**Work instructions**
Could you copy, exactly as written, every line from the first line of the records through the one containing "-- ===== PORT A"?

**Data under study**
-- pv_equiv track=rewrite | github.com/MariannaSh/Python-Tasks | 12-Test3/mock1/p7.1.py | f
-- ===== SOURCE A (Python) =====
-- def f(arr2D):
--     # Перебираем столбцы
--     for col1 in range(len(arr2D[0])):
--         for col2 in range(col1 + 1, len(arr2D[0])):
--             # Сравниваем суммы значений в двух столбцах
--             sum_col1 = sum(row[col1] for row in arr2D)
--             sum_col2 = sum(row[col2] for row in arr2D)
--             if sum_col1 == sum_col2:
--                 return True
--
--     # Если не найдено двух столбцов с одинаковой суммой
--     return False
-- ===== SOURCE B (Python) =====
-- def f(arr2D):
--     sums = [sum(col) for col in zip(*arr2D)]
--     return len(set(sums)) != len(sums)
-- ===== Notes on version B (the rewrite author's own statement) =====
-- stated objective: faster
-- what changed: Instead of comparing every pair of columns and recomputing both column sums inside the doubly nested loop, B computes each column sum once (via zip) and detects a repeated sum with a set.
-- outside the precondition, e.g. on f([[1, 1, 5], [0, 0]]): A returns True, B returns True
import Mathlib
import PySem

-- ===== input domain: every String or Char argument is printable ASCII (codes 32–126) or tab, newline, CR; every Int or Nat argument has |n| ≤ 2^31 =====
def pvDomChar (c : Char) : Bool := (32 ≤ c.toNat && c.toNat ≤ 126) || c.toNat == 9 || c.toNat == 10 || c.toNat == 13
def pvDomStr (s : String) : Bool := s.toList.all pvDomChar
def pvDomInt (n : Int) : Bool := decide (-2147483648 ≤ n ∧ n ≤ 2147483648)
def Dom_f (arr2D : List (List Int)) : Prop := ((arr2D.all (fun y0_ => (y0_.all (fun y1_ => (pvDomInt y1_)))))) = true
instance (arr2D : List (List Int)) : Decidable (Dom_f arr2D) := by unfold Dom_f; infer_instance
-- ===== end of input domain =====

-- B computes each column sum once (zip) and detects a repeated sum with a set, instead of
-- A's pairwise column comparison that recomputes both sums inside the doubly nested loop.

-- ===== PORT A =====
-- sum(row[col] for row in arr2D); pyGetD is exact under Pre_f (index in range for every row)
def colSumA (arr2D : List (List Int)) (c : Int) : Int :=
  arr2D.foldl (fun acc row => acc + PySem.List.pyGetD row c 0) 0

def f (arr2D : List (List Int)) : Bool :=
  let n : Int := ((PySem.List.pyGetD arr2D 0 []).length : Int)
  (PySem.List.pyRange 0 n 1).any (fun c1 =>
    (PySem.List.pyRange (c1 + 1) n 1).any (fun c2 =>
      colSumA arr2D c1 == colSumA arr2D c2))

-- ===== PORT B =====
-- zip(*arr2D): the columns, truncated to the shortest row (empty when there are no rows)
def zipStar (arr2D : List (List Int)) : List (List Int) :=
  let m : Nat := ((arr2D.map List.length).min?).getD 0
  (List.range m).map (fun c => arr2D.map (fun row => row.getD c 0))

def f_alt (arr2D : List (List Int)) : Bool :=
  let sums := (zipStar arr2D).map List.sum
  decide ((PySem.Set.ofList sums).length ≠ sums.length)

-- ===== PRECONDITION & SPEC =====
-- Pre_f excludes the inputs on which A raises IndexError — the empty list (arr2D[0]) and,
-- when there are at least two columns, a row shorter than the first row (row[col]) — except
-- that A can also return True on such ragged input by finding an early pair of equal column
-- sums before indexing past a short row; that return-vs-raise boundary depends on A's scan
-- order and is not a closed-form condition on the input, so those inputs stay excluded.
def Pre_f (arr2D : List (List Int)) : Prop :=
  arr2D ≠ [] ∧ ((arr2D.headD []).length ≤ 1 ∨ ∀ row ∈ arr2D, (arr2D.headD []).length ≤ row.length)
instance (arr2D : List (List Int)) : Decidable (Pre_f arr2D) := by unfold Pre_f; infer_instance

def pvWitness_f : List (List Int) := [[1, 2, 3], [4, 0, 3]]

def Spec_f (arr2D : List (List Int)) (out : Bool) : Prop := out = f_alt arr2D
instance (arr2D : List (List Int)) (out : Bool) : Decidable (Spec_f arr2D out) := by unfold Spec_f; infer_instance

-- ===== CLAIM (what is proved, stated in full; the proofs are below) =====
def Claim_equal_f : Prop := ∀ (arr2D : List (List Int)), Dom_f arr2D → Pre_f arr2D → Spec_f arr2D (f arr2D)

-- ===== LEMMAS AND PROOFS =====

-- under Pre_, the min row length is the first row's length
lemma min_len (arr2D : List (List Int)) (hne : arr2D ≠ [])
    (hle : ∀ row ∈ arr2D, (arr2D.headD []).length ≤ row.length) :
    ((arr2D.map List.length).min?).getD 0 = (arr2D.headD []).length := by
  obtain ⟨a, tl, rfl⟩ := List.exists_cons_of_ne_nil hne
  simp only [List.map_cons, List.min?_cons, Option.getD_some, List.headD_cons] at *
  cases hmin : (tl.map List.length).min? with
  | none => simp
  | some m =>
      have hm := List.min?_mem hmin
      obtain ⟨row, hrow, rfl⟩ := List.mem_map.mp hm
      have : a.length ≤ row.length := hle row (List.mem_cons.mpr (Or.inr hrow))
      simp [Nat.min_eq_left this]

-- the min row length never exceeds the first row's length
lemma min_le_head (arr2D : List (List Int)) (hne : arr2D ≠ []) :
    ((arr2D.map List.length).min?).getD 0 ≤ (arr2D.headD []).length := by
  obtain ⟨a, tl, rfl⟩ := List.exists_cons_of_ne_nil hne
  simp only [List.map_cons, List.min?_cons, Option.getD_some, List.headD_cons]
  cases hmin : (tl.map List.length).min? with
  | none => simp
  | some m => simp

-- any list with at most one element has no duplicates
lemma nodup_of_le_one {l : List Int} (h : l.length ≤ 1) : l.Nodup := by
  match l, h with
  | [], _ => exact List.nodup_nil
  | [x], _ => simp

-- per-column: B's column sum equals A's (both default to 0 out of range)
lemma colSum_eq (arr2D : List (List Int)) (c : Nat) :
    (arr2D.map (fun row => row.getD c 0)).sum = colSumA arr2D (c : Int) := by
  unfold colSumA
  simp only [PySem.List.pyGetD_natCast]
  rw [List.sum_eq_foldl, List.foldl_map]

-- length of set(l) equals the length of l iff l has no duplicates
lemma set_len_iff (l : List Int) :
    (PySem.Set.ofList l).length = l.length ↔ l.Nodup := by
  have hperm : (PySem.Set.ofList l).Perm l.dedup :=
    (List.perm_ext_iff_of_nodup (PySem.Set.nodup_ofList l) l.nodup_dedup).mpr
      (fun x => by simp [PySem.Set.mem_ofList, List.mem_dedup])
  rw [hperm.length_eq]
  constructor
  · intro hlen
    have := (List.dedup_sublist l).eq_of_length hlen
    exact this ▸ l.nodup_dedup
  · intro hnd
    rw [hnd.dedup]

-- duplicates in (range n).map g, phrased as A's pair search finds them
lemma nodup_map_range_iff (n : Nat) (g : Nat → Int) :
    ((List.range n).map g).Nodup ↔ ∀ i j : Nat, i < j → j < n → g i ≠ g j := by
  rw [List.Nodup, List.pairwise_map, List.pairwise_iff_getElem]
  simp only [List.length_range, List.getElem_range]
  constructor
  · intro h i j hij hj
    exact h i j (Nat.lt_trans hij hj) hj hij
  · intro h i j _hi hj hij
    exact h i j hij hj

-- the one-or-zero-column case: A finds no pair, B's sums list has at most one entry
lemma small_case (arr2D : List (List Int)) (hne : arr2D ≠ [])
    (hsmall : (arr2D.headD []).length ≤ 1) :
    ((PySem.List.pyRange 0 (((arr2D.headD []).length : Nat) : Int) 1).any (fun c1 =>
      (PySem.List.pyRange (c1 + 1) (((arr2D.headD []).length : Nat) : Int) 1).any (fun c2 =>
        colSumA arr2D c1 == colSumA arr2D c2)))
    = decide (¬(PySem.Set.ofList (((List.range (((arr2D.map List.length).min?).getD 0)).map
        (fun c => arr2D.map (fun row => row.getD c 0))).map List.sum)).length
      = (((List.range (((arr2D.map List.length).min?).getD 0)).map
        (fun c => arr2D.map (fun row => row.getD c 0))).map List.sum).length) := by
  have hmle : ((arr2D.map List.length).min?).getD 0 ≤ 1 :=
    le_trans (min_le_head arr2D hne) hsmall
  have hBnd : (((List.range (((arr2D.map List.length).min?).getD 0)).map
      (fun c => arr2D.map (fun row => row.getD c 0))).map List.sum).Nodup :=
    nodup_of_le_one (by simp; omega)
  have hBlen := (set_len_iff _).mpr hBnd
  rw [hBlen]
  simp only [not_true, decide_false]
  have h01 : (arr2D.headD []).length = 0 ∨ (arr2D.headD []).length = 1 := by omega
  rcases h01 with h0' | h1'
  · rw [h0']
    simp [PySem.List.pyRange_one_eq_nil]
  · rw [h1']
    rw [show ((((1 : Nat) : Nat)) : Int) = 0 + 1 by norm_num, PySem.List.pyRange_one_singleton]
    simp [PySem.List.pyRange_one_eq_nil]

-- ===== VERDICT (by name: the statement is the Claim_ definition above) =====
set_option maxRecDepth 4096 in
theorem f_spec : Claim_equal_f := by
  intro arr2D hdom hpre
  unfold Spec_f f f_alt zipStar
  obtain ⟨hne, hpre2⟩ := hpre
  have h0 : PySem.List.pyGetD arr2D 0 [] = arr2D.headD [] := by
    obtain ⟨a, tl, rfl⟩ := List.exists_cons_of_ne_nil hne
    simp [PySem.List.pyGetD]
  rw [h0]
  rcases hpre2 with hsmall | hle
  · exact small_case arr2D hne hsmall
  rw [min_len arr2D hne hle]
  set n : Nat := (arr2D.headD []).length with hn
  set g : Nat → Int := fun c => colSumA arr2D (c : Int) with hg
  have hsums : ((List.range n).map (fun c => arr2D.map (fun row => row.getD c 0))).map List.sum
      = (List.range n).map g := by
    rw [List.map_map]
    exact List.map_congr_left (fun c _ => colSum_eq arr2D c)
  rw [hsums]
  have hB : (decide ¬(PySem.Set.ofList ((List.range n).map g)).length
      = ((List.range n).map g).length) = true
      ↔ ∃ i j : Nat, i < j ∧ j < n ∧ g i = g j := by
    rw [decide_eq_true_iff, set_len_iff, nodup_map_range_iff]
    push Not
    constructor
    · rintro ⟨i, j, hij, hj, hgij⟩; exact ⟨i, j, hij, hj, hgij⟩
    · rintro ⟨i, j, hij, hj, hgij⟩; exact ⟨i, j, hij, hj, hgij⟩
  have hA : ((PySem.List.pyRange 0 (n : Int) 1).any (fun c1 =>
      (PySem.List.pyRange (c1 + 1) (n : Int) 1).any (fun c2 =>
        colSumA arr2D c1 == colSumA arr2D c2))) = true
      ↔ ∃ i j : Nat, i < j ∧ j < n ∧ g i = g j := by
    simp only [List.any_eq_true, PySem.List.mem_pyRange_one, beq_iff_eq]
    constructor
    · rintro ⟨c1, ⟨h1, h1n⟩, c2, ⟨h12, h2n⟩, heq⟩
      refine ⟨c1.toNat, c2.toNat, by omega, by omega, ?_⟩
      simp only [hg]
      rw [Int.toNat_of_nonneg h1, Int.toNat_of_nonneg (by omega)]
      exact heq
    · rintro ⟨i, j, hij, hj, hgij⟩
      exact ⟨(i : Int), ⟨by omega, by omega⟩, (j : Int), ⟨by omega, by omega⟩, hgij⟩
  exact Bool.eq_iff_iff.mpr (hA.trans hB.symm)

**Solution to this problem**
-- pv_equiv track=rewrite | github.com/MariannaSh/Python-Tasks | 12-Test3/mock1/p7.1.py | f
-- ===== SOURCE A (Python) =====
-- def f(arr2D):
--     # Перебираем столбцы
--     for col1 in range(len(arr2D[0])):
--         for col2 in range(col1 + 1, len(arr2D[0])):
--             # Сравниваем суммы значений в двух столбцах
--             sum_col1 = sum(row[col1] for row in arr2D)
--             sum_col2 = sum(row[col2] for row in arr2D)
--             if sum_col1 == sum_col2:
--                 return True
--
--     # Если не найдено двух столбцов с одинаковой суммой
--     return False
-- ===== SOURCE B (Python) =====
-- def f(arr2D):
--     sums = [sum(col) for col in zip(*arr2D)]
--     return len(set(sums)) != len(sums)
-- ===== Notes on version B (the rewrite author's own statement) =====
-- stated objective: faster
-- what changed: Instead of comparing every pair of columns and recomputing both column sums inside the doubly nested loop, B computes each column sum once (via zip) and detects a repeated sum with a set.
-- outside the precondition, e.g. on f([[1, 1, 5], [0, 0]]): A returns True, B returns True
import Mathlib
import PySem

-- ===== input domain: every String or Char argument is printable ASCII (codes 32–126) or tab, newline, CR; every Int or Nat argument has |n| ≤ 2^31 =====
def pvDomChar (c : Char) : Bool := (32 ≤ c.toNat && c.toNat ≤ 126) || c.toNat == 9 || c.toNat == 10 || c.toNat == 13
def pvDomStr (s : String) : Bool := s.toList.all pvDomChar
def pvDomInt (n : Int) : Bool := decide (-2147483648 ≤ n ∧ n ≤ 2147483648)
def Dom_f (arr2D : List (List Int)) : Prop := ((arr2D.all (fun y0_ => (y0_.all (fun y1_ => (pvDomInt y1_)))))) = true
instance (arr2D : List (List Int)) : Decidable (Dom_f arr2D) := by unfold Dom_f; infer_instance
-- ===== end of input domain =====

-- B computes each column sum once (zip) and detects a repeated sum with a set, instead of
-- A's pairwise column comparison that recomputes both sums inside the doubly nested loop.

-- ===== PORT A =====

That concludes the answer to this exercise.